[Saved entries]
Segment Open

-- a fold whose body is itself a running max over a row is the running max over the rows' flatMap
theorem pv_foldl_max_rows {α : Type} (l : List α) (row : α → List Int) (f : Int → α → Int)
    (hf : ∀ m0, 0 ≤ m0 → ∀ x ∈ l, f m0 x = (row x).foldl max m0) (m0 : Int) (h0 : 0 ≤ m0) :
    l.foldl f m0 = (l.flatMap row).foldl max m0 := by
  induction l generalizing m0 with
  | nil => simp
  | cons x l ih =>
      rw [List.foldl_cons, List.flatMap_cons, List.foldl_append,
        hf m0 h0 x (List.mem_cons_self), ih (fun a ha y hy => hf a ha y (List.mem_cons_of_mem x hy))
          _ (pv_nonneg_foldl _ _ h0)]

theorem pv_A_eq (s : String) :
    max_high_density_length s = (pvSA s.toList).foldl max 0 := by
  unfold max_high_density_length
  simp only [PySem.List.len_eq, PySem.List.pyRange_zero_nat, List.foldl_map]
  rw [pv_foldl_max_rows (List.range s.toList.length)
      (fun i => pvRowA s.toList i s.toList.length) _ ?_ 0 le_rfl]
  · rfl
  · intro m0 h0 i hi
    have hi' : i ≤ s.toList.length := le_of_lt (List.mem_range.1 hi)
    have := pv_innerA s.toList i m0 h0 s.toList.length hi' le_rfl
    simp only at this ⊢
    rw [this]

Segment Closed

Exercise requirements -
Would you output, unchanged, each line from the start of the records to the line that holds "have hi' : i", both included and nothing else?

Answer to the problem -
-- a fold whose body is itself a running max over a row is the running max over the rows' flatMap
theorem pv_foldl_max_rows {α : Type} (l : List α) (row : α → List Int) (f : Int → α → Int)
    (hf : ∀ m0, 0 ≤ m0 → ∀ x ∈ l, f m0 x = (row x).foldl max m0) (m0 : Int) (h0 : 0 ≤ m0) :
    l.foldl f m0 = (l.flatMap row).foldl max m0 := by
  induction l generalizing m0 with
  | nil => simp
  | cons x l ih =>
      rw [List.foldl_cons, List.flatMap_cons, List.foldl_append,
        hf m0 h0 x (List.mem_cons_self), ih (fun a ha y hy => hf a ha y (List.mem_cons_of_mem x hy))
          _ (pv_nonneg_foldl _ _ h0)]

theorem pv_A_eq (s : String) :
    max_high_density_length s = (pvSA s.toList).foldl max 0 := by
  unfold max_high_density_length
  simp only [PySem.List.len_eq, PySem.List.pyRange_zero_nat, List.foldl_map]
  rw [pv_foldl_max_rows (List.range s.toList.length)
      (fun i => pvRowA s.toList i s.toList.length) _ ?_ 0 le_rfl]
  · rfl
  · intro m0 h0 i hi
    have hi' : i ≤ s.toList.length := le_of_lt (List.mem_range.1 hi)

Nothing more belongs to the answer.